[Start of Attachment]
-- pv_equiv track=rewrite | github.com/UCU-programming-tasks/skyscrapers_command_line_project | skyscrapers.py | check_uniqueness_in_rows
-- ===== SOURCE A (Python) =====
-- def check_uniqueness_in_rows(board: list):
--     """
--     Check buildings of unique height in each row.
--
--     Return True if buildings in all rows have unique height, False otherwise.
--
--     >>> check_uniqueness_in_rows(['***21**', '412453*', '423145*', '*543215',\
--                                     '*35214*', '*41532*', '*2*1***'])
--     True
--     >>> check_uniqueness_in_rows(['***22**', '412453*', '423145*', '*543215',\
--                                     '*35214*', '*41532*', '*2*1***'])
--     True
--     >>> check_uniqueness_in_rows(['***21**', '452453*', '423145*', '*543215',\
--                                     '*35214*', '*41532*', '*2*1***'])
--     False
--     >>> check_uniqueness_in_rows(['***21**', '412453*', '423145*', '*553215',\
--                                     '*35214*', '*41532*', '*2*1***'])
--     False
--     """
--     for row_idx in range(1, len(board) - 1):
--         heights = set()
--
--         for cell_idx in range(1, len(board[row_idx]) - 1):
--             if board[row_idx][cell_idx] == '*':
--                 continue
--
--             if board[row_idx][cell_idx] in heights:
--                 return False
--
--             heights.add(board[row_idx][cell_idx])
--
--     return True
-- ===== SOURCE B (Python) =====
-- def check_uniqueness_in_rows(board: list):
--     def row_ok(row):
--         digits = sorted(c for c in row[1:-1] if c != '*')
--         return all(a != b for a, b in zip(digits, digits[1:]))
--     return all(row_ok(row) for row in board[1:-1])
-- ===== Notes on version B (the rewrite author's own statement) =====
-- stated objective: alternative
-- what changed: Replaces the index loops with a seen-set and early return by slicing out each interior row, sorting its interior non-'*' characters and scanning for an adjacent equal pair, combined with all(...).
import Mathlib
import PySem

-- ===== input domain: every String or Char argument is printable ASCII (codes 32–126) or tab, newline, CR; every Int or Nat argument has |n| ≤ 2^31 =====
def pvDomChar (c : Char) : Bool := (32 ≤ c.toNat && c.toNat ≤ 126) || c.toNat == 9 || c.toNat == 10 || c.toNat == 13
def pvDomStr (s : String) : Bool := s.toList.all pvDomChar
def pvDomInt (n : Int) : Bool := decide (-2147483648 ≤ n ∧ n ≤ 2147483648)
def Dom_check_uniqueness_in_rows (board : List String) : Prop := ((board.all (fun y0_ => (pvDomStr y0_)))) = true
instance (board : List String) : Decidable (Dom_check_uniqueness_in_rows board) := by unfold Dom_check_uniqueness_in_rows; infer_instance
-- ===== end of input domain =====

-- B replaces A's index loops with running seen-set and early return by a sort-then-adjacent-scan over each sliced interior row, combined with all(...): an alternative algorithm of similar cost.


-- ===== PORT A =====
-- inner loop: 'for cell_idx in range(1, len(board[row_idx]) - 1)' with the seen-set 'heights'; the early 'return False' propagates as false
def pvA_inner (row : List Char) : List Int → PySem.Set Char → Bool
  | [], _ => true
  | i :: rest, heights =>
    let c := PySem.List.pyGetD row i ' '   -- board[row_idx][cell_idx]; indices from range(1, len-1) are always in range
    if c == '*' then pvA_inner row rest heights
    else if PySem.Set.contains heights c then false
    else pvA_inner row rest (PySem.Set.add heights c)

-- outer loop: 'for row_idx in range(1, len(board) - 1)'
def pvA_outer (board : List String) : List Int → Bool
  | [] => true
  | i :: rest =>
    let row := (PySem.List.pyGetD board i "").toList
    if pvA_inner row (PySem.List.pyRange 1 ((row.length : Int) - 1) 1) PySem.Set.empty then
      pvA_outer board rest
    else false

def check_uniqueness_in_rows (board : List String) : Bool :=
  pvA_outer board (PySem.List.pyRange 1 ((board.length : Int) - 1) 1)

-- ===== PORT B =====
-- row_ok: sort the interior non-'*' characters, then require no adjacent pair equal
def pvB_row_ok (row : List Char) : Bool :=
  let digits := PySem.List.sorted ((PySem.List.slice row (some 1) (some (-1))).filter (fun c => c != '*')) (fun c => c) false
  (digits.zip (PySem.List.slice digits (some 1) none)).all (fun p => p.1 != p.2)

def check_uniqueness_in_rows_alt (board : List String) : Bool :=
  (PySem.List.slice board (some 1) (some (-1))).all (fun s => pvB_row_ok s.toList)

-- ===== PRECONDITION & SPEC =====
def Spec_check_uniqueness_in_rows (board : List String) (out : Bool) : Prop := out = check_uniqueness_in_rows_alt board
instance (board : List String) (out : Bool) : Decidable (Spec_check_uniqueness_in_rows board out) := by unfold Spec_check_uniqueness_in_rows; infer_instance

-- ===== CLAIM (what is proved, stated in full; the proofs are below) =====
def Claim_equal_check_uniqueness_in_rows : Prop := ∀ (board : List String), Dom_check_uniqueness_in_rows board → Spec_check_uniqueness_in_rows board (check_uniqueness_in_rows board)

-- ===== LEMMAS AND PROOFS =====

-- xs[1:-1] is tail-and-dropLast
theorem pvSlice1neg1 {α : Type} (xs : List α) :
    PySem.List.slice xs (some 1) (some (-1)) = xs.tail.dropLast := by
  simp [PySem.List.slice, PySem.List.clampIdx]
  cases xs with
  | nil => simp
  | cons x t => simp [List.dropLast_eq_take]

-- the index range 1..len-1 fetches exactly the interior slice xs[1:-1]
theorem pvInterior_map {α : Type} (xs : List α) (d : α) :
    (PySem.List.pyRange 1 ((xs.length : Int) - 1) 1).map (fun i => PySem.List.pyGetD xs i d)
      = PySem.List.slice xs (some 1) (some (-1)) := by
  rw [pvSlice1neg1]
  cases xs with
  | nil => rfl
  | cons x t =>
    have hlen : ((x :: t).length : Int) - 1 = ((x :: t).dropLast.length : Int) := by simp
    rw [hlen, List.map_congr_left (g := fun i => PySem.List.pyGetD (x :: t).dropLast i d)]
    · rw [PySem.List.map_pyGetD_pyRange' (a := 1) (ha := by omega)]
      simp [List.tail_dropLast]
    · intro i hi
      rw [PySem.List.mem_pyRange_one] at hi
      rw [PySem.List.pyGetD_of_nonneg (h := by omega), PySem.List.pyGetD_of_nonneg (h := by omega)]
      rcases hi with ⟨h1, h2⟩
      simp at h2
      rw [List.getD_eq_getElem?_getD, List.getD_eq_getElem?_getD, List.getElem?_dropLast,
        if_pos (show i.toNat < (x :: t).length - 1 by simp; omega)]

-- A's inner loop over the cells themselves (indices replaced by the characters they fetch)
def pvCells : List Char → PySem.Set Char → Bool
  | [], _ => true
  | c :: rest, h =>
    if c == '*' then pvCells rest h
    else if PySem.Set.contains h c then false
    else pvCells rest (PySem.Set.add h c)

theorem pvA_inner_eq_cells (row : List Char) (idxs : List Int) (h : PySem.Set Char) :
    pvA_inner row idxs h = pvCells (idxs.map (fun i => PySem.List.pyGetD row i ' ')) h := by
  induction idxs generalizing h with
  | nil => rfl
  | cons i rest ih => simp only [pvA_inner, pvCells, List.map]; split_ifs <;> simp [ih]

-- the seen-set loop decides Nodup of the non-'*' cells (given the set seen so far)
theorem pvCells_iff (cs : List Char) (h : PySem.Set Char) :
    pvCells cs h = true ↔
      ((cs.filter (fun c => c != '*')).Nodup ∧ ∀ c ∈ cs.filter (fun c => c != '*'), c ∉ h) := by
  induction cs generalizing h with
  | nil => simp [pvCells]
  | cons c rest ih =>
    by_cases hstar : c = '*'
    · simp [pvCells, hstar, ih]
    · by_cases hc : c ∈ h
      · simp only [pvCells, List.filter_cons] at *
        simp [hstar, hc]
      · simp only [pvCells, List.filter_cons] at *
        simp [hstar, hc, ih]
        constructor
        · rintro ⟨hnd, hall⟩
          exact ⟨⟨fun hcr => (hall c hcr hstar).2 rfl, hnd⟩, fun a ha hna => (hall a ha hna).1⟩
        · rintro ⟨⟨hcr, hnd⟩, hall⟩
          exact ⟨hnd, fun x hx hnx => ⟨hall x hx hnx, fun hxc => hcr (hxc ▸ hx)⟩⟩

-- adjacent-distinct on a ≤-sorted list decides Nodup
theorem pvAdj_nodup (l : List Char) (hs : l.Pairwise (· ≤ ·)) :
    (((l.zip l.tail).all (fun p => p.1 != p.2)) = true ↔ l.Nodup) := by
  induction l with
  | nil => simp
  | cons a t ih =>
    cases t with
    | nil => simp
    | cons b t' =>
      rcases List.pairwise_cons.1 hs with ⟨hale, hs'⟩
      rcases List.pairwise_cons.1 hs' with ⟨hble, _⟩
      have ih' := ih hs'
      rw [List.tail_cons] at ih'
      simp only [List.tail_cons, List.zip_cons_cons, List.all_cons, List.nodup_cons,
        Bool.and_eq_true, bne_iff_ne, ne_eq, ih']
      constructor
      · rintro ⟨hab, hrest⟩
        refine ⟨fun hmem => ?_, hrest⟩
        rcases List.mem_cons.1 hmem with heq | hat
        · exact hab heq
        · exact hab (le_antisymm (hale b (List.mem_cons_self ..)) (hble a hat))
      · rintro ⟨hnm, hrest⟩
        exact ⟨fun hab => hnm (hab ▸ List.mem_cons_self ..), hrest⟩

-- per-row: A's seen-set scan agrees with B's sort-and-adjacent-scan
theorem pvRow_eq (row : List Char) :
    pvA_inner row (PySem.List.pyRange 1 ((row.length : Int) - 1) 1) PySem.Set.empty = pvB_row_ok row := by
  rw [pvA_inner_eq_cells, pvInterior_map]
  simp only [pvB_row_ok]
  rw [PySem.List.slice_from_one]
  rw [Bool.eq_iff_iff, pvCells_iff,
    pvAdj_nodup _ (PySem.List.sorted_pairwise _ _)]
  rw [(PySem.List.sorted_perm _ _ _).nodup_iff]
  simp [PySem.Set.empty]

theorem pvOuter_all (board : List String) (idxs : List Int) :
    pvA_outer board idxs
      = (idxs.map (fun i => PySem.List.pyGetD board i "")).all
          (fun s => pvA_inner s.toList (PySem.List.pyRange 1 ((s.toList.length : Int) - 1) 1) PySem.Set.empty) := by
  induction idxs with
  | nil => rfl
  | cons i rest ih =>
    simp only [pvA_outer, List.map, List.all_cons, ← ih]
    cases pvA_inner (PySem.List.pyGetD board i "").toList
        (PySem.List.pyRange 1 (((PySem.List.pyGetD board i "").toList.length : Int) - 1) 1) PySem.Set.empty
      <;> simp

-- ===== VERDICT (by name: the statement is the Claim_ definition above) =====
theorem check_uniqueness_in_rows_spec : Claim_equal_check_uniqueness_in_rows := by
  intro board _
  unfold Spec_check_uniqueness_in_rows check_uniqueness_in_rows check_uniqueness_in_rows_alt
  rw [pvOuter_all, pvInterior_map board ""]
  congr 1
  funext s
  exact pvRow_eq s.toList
[End of Attachment]
[Start of Attachment]
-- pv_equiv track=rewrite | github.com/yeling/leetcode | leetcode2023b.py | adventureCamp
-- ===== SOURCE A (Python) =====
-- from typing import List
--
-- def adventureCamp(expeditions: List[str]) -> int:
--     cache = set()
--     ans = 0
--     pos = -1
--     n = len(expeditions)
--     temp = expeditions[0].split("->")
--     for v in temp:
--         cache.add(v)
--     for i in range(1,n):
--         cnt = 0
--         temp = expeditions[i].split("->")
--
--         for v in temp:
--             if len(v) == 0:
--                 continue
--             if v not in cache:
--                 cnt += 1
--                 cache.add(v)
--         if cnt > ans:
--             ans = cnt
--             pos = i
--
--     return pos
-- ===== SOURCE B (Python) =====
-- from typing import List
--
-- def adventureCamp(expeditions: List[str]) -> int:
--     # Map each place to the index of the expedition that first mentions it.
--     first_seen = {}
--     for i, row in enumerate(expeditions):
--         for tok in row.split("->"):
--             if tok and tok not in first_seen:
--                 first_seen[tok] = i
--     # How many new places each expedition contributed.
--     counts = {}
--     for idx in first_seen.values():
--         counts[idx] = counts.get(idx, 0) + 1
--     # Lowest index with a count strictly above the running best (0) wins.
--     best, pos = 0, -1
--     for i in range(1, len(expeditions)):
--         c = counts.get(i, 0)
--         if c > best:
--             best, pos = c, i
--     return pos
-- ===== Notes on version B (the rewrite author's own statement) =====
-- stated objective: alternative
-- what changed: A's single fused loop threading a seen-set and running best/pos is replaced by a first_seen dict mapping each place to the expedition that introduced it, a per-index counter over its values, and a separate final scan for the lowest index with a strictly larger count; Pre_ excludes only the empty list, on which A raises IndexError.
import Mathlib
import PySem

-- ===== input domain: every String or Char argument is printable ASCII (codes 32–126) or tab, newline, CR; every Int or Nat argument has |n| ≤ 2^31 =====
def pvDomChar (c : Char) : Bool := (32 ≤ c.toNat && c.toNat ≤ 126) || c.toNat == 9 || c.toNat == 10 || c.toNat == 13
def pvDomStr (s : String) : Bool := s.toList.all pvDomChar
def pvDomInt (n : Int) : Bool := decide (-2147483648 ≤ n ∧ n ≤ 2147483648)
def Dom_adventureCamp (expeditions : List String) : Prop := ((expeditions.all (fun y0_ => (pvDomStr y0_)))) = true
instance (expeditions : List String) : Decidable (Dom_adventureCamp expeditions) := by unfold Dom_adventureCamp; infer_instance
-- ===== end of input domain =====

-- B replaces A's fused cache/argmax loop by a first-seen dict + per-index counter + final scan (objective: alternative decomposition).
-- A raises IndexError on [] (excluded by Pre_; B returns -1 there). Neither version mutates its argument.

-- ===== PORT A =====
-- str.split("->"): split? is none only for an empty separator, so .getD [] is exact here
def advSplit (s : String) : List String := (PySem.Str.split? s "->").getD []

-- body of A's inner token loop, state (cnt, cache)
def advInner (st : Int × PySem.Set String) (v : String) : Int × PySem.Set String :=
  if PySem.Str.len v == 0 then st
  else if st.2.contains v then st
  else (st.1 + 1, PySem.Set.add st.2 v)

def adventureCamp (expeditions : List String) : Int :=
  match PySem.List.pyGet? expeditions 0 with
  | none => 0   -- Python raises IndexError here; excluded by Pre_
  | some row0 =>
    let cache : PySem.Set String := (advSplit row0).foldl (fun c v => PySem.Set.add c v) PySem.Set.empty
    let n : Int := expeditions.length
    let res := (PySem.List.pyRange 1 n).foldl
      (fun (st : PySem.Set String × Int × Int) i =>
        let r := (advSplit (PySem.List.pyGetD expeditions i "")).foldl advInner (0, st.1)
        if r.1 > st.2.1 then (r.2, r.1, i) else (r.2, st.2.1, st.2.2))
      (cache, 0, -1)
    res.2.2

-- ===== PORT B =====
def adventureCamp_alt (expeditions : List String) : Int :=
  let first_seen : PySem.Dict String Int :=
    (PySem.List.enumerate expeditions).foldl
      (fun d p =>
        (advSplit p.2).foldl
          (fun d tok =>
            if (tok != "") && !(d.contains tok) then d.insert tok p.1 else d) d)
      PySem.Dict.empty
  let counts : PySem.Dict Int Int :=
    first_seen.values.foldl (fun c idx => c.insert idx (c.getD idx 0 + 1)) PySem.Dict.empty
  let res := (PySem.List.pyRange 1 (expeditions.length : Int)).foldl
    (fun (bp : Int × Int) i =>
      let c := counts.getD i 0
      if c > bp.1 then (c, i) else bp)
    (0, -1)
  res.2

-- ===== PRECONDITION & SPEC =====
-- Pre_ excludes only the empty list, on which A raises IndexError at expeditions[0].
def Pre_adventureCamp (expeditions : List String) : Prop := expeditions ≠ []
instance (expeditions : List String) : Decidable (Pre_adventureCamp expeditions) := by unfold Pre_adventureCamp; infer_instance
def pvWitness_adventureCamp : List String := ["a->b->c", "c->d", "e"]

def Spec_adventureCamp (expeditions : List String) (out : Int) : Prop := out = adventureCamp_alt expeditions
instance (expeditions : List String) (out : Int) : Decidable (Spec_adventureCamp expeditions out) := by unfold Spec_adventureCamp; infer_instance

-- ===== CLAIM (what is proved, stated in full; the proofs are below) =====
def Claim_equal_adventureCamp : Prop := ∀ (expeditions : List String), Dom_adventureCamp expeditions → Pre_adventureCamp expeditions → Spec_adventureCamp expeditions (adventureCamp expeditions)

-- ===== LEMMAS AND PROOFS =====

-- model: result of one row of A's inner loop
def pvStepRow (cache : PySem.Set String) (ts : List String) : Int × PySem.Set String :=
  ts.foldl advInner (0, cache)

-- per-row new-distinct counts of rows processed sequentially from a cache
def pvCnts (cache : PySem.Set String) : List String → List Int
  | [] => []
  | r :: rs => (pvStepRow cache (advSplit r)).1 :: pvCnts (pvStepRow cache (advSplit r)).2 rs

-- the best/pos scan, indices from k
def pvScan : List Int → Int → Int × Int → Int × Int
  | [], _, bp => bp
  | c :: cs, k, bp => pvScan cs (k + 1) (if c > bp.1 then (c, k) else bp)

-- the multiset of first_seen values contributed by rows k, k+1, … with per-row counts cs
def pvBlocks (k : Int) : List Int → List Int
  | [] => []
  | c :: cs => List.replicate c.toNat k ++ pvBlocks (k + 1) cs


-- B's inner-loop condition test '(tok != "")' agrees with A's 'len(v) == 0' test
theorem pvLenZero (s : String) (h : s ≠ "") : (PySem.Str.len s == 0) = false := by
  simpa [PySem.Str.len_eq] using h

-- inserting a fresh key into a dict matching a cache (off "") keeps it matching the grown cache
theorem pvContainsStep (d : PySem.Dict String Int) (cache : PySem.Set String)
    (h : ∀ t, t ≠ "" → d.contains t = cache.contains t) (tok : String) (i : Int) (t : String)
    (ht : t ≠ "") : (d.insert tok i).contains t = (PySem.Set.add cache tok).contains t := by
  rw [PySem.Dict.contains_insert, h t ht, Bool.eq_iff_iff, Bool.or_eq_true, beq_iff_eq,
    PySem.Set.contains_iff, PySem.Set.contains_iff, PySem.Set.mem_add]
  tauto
[End of Attachment]
#### What needs to be done
Copy range, inclusive: the line holding "simp [PySem.Set.empty]" to the line holding "exact pvRow_eq s.toList". Reproduce exactly those lines of the records above and no others.

#### Response box
  simp [PySem.Set.empty]

theorem pvOuter_all (board : List String) (idxs : List Int) :
    pvA_outer board idxs
      = (idxs.map (fun i => PySem.List.pyGetD board i "")).all
          (fun s => pvA_inner s.toList (PySem.List.pyRange 1 ((s.toList.length : Int) - 1) 1) PySem.Set.empty) := by
  induction idxs with
  | nil => rfl
  | cons i rest ih =>
    simp only [pvA_outer, List.map, List.all_cons, ← ih]
    cases pvA_inner (PySem.List.pyGetD board i "").toList
        (PySem.List.pyRange 1 (((PySem.List.pyGetD board i "").toList.length : Int) - 1) 1) PySem.Set.empty
      <;> simp

-- ===== VERDICT (by name: the statement is the Claim_ definition above) =====
theorem check_uniqueness_in_rows_spec : Claim_equal_check_uniqueness_in_rows := by
  intro board _
  unfold Spec_check_uniqueness_in_rows check_uniqueness_in_rows check_uniqueness_in_rows_alt
  rw [pvOuter_all, pvInterior_map board ""]
  congr 1
  funext s
  exact pvRow_eq s.toList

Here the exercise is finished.